The insectozyme domain(s) can be derived from any of the known insectozyme structures. can be constructed, some of which have been described by Haserotsuf and Gerlach (1988). Nature 334:585-591. ribozyme domain (s) are transcribed in a eukaryotic cell in step (1i) of the method. The foreign parts of the RNA genome construct (such as vector sequences and poly(A) tails) The assembly of the particles is described in steps (quickly) after being cut at appropriate positions within the particle. ) would guarantee that it would be possible. Ribozyme domains assemble into VLPs It may be cleaved from the RNA transcript before being assembled, or it may be cut during the assembly process. may be included in the transcript provided that it does not prevent ribozyme dome Each of the ins is located outside the 3' and 5° domains! Can be interposed Creotide sequences may be inserted between the domains of the construct. Alternatively, ribo Zyme domain(s) as shown in Figure 1. (can also be placed inside the

Filler domains do not have characteristics that do not prevent VLP formation. Any nucleotide sequence may be constructed. Preferably filler domains , (-) rhabdovirus adjacent to the 5” non-coding region of the RNA genome or Consists of a fragment derived from a part of the L protein coding region of paramyxovirus will. The filler domain is the genome to be expressed at stage (ffi) It must be of sufficient size (approximately 1000 nucleotides or more) to enable the formation of LP. will guarantee that.

Specific examples of DNA constructs suitable for the formation of rabies VLPs are illustrated in Figures 3-8.

The exemplified DNA sequences are described as single-stranded molecules in the sense in which the constructs are transcribed. do. A double-stranded DNA molecule that may be required in some constructs is a second strand of anti-complementary sequence. will be incorporated.

Figures 3.4 and 5 show preferred embodiments containing two ribozyme domains (R1 and R2). Figure 2 illustrates the structural organization and sequence of the NA construct (TB-2). In this example are the 5′ and 3′ terminal regions of the genome of rabies virus (P■ and CVS strains). The 5° and 3′ domains are derived from known nucleotide sequences. R1 domain The protein was designed to target a site within the (-) RNA transcript of the TB-2 DNA construct. It is measured. The R1 ribozyme in the transcript cleaves the RNA and cuts the 5° The foreign portion of the transcript is removed so that the terminus corresponds to that of the rabies virus genome. will guarantee that it will be done. Similarly, the R2 ribozyme domain is TB-2 DNA The construct is designed to target a site within the (-) RNA transcript. R2 The ribozyme cuts the RNA so that the 3' end of the transcript is part of the rabies virus genome. Exogenization of the 3° region of the transcript (including the R2 domain) to approach that of the 3° end This will ensure that the part is removed. Filler domains within the TB-2 construct 1135 located at the 5′ end of the rabies virus (CVS strain) L protein gene. Derived from the known nucleotide sequence of a nucleotide region.

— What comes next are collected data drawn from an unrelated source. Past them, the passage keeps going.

-- pv_equiv track=rewrite | github.com/ShimYC/prepare_test | z.py | dividing
-- ===== SOURCE A (Python) =====
-- def dividing(r,c,x1,x2,y1,y2,st,cnt):
--     if x1==x2:
--         return st-1
--     xmid=(x1+x2)//2
--     ymid=(y1+y2)//2
--     #1st
--     if xmid>=r and ymid>=c:
--         st=dividing(r,c,x1,    xmid,    y1,     ymid,    st,          cnt//4)
--     #2nd
--     elif xmid>=r and ymid<c:
--         st=dividing(r,c,x1,    xmid,    ymid+1,  y2,     st+cnt//4,   cnt//4)
--     #3rd
--     elif xmid<r and ymid>=c:
--         st=dividing(r,c,xmid+1, x2,     y1,     ymid,    st+2*cnt//4, cnt//4)
--     #4th
--     else:
--         st=dividing(r,c,xmid+1, x2,     ymid+1,  y2,     st+3*cnt//4, cnt//4)
--     return st
-- ===== SOURCE B (Python) =====
-- def dividing(r, c, x1, x2, y1, y2, st, cnt):
--     while x1 != x2:
--         xmid = (x1 + x2) // 2
--         ymid = (y1 + y2) // 2
--         q = (2 if xmid < r else 0) + (1 if ymid < c else 0)
--         st += q * cnt // 4
--         x1, x2 = (x1, xmid) if xmid >= r else (xmid + 1, x2)
--         y1, y2 = (y1, ymid) if ymid >= c else (ymid + 1, y2)
--         cnt //= 4
--     return st - 1
-- ===== Notes on version B (the rewrite author's own statement) =====
-- stated objective: simpler
-- what changed: Replaces the four-branch tail recursion by a while loop that computes the quadrant number q arithmetically, adds q*cnt//4 once, and updates the x- and y-bounds independently.
import Mathlib
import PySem

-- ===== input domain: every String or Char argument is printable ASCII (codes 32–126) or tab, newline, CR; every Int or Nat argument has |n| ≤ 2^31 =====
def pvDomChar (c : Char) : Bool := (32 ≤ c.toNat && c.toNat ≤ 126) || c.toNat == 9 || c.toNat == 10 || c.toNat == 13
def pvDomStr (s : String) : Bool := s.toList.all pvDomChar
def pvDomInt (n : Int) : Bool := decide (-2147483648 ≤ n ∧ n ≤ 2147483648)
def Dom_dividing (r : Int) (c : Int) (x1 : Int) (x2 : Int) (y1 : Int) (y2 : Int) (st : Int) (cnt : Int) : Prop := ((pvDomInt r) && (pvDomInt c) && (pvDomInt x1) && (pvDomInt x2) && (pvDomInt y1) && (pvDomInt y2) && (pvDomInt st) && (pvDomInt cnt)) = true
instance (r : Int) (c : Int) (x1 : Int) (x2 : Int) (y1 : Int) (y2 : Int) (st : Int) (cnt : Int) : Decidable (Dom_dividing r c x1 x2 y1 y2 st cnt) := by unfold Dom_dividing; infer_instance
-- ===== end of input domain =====

-- B replaces A's four-branch recursion by a while loop that computes the quadrant
-- number q and adds q*cnt//4 once, updating the x- and y-bounds independently
-- (objective: simpler). Equivalence is proved on Pre_ (x1 ≤ x2); Python A diverges
-- when x1 > x2.

-- midpoint bounds, cited by the ports' decreasing_by
theorem pv_mid_ge (x1 x2 : Int) (h : x1 ≤ x2) : x1 ≤ PySem.Int.floordiv (x1 + x2) 2 :=
  (PySem.Int.floordiv_two_mid_bounds h).1

theorem pv_mid_lt (x1 x2 : Int) (h : x1 < x2) : PySem.Int.floordiv (x1 + x2) 2 < x2 := by
  rw [PySem.Int.floordiv_lt_iff_lt_mul (by omega)]; omega

-- ===== PORT A =====
-- literal transliteration of A's recursion; the final 'else st - 1' is a totality
-- guard for x1 > x2, where the Python recursion never terminates (outside Pre_)
def dividing (r : Int) (c : Int) (x1 : Int) (x2 : Int) (y1 : Int) (y2 : Int) (st : Int) (cnt : Int) : Int :=
  if x1 = x2 then st - 1
  else if hlt : x1 < x2 then
    let xmid := PySem.Int.floordiv (x1 + x2) 2
    let ymid := PySem.Int.floordiv (y1 + y2) 2
    if xmid ≥ r ∧ ymid ≥ c then
      dividing r c x1 xmid y1 ymid st (PySem.Int.floordiv cnt 4)
    else if xmid ≥ r ∧ ymid < c then
      dividing r c x1 xmid (ymid + 1) y2 (st + PySem.Int.floordiv cnt 4) (PySem.Int.floordiv cnt 4)
    else if xmid < r ∧ ymid ≥ c then
      dividing r c (xmid + 1) x2 y1 ymid (st + PySem.Int.floordiv (2 * cnt) 4) (PySem.Int.floordiv cnt 4)
    else
      dividing r c (xmid + 1) x2 (ymid + 1) y2 (st + PySem.Int.floordiv (3 * cnt) 4) (PySem.Int.floordiv cnt 4)
  else st - 1
termination_by (x2 - x1).toNat
decreasing_by
  all_goals
    have h1 := pv_mid_ge x1 x2 (le_of_lt hlt)
    have h2 := pv_mid_lt x1 x2 hlt
    omega

-- ===== PORT B =====
-- the while loop of Source B as a tail-recursive helper over the loop state;
-- the 'else st - 1' totality guard covers x1 > x2 (Python loops forever, outside Pre_)
def divLoop (r : Int) (c : Int) (x1 : Int) (x2 : Int) (y1 : Int) (y2 : Int) (st : Int) (cnt : Int) : Int :=
  if x1 ≠ x2 then
    if hlt : x1 < x2 then
      let xmid := PySem.Int.floordiv (x1 + x2) 2
      let ymid := PySem.Int.floordiv (y1 + y2) 2
      let q : Int := (if xmid < r then 2 else 0) + (if ymid < c then 1 else 0)
      divLoop r c
        (if xmid ≥ r then x1 else xmid + 1) (if xmid ≥ r then xmid else x2)
        (if ymid ≥ c then y1 else ymid + 1) (if ymid ≥ c then ymid else y2)
        (st + PySem.Int.floordiv (q * cnt) 4) (PySem.Int.floordiv cnt 4)
    else st - 1
  else st - 1
termination_by (x2 - x1).toNat
decreasing_by
  have h1 := pv_mid_ge x1 x2 (le_of_lt hlt)
  have h2 := pv_mid_lt x1 x2 hlt
  split <;> omega

def dividing_alt (r : Int) (c : Int) (x1 : Int) (x2 : Int) (y1 : Int) (y2 : Int) (st : Int) (cnt : Int) : Int :=
  divLoop r c x1 x2 y1 y2 st cnt

-- ===== PRECONDITION & SPEC =====
-- Pre_: x1 ≤ x2; when x1 > x2 the Python A recurses forever (no value is returned)
def Pre_dividing (r : Int) (c : Int) (x1 : Int) (x2 : Int) (y1 : Int) (y2 : Int) (st : Int) (cnt : Int) : Prop := x1 ≤ x2
instance (r : Int) (c : Int) (x1 : Int) (x2 : Int) (y1 : Int) (y2 : Int) (st : Int) (cnt : Int) : Decidable (Pre_dividing r c x1 x2 y1 y2 st cnt) := by unfold Pre_dividing; infer_instance

def pvWitness_dividing : Int × Int × Int × Int × Int × Int × Int × Int := (2, 3, 0, 3, 0, 3, 1, 16)

def Spec_dividing (r : Int) (c : Int) (x1 : Int) (x2 : Int) (y1 : Int) (y2 : Int) (st : Int) (cnt : Int) (out : Int) : Prop := out = dividing_alt r c x1 x2 y1 y2 st cnt
instance (r : Int) (c : Int) (x1 : Int) (x2 : Int) (y1 : Int) (y2 : Int) (st : Int) (cnt : Int) (out : Int) : Decidable (Spec_dividing r c x1 x2 y1 y2 st cnt out) := by unfold Spec_dividing; infer_instance

-- ===== CLAIM (what is proved, stated in full; the proofs are below) =====
def Claim_equal_dividing : Prop := ∀ (r : Int) (c : Int) (x1 : Int) (x2 : Int) (y1 : Int) (y2 : Int) (st : Int) (cnt : Int), Dom_dividing r c x1 x2 y1 y2 st cnt → Pre_dividing r c x1 x2 y1 y2 st cnt → Spec_dividing r c x1 x2 y1 y2 st cnt (dividing r c x1 x2 y1 y2 st cnt)

-- ===== LEMMAS AND PROOFS =====

theorem dividing_eq_divLoop (r c : Int) : ∀ (n : Nat) (x1 x2 y1 y2 st cnt : Int),
    (x2 - x1).toNat = n → x1 ≤ x2 →
    dividing r c x1 x2 y1 y2 st cnt = divLoop r c x1 x2 y1 y2 st cnt := by
  intro n
  induction n using Nat.strong_induction_on with
  | _ n ih =>
    intro x1 x2 y1 y2 st cnt hn hle
    rw [dividing, divLoop]
    by_cases heq : x1 = x2
    · simp [heq]
    · have hlt : x1 < x2 := lt_of_le_of_ne hle heq
      have h1 := pv_mid_ge x1 x2 hle
      have h2 := pv_mid_lt x1 x2 hlt
      simp only [heq, if_false, ne_eq, not_false_iff, if_true, dif_pos hlt]
      set xmid := PySem.Int.floordiv (x1 + x2) 2 with hx
      set ymid := PySem.Int.floordiv (y1 + y2) 2 with hy
      by_cases hr : xmid ≥ r <;> by_cases hc : ymid ≥ c
      · -- quadrant 0
        simp only [hr, hc, and_self, if_true, if_pos hr, if_pos hc, not_lt.mpr hr, not_lt.mpr hc,
          if_false, zero_add, zero_mul, PySem.Int.floordiv, Int.zero_fdiv, add_zero]
        exact ih _ (by omega) x1 xmid y1 ymid st _ rfl (by omega)
      · -- quadrant 1
        have hc' : ymid < c := by omega
        simp only [hr, hc, hc', and_true, and_false, if_false, if_true, if_pos hr,
          not_lt.mpr hr, if_neg (not_le.mpr hc'), zero_add, one_mul]
        exact ih _ (by omega) x1 xmid (ymid + 1) y2 _ _ rfl (by omega)
      · -- quadrant 2
        have hr' : xmid < r := by omega
        simp only [hr, hc, hr', and_true, and_false, false_and, if_false, if_true,
          if_neg (not_le.mpr hr'), if_pos hc, not_lt.mpr hc, add_zero]
        exact ih _ (by omega) (xmid + 1) x2 y1 ymid _ _ rfl (by omega)
      · -- quadrant 3
        have hr' : xmid < r := by omega
        have hc' : ymid < c := by omega
        simp only [hr, hc, hr', hc', and_false, false_and, if_false,
          if_neg (not_le.mpr hr'), if_neg (not_le.mpr hc')]
        norm_num
        exact ih _ (by omega) (xmid + 1) x2 (ymid + 1) y2 _ _ rfl (by omega)

-- ===== VERDICT (by name: the statement is the Claim_ definition above) =====
theorem dividing_spec : Claim_equal_dividing := by
  intro r c x1 x2 y1 y2 st cnt _ hpre
  unfold Spec_dividing dividing_alt
  exact dividing_eq_divLoop r c (x2 - x1).toNat x1 x2 y1 y2 st cnt rfl hpre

Figures 6.7 and 8 show a preferred embodiment incorporating one lipozyme domain (,R) The organization and sequence of the A construct (TB-1) is illustrated. In this example, the rabies virus (PV and 078 strains) in the corresponding 5' and 3' terminal regions of the genome. The 5' and 3' domains are derived from the cleotide sequence. R Lipozyme Domei The protein is designed to target a site within the (-) RNA transcript of the TB-I DNA construct. It is measured.

The R ribozyme cuts the RNA and the 3' end of the transcript becomes the rabies virus genome. The foreign part of the 3' region (including the R domain) of the transcript approaches the 3' end of the will ensure that it is removed. The filler domain in the TB-1 construct is 1167 nucleotide at the 5' end of canine disease virus (CVS strain) L protein gene Derived from the nucleotide sequence of the otide region.

Regarding step (il) of the method of the invention, the modified genome or genome fragment and the virus Any suitable vector may be used to express the rus structural proteins. This will be understood by those skilled in the art. This includes, for example, eukaryotic systems (e.g. boxwidth). mammalian cells using rus, papillomavirus or retroviral vectors; or in yeast cells). However, the preferred expression system is Spodobutella fu. What can be obtained from Spodoptera frugiperda Using baculovirus vectors to infect insect host cells such as It is.

Regarding the method of the present invention, by using insect cell culture and a baculovirus expression system, It is known that large amounts of protein can be easily produced at a relatively low cost. this This is described in Cameron et al. (1989) TIBTECH 7:66-70. . Baculovirus is a large NA virus that infects insects. infection cycle In the later stages of the virus, baculovirus expresses several proteins in extremely large amounts. child Genes that express these proteins (e.g. polyhetrin and plo) can be cultured. is not essential for baculovirus replication in It has been used as a dressing site. Such recombinant baculoviruses are foreign viruses. nuclear or viral proteins, often in a form that closely resembles the natural protein, Express to high levels. Many animal viral proteins are plo or polyhedo It is expressed in a baculovirus system under the control of the Lin promoter. virus An example of applying the baculovirus system to protein expression is Emery (1991) Re. Views in Medical Virology: Described in 11-17 It is. An example of using the baculovirus system to express rhabdovirus proteins is Bairei et al. (1989) VirologY 169:323-331, Brehau Do et al. (1989) virology 173:390-399 and Brehoud et al. 1990) Virology 178:486-497, and rose For myxovirus proteins, Van Wijk-Kohling et al. (1987 ) Virology 160:465-472 and Bialard et al. (1989) describe the expression of G proteins. rabies G protein The gene was cloned and the baculovirus Autographa californii Nuclear polyhedrosis of the mosquito (Autographa californica) in the baculovirus transfer vector pAcYMl derived from inserted into. Using this recombinant transfer vector and AcNPV DNA, subodopte Co-transfection of La frugiberda cells with high levels of rabies G-tan Recombinant baculovirus expressing protein was recovered from the cells.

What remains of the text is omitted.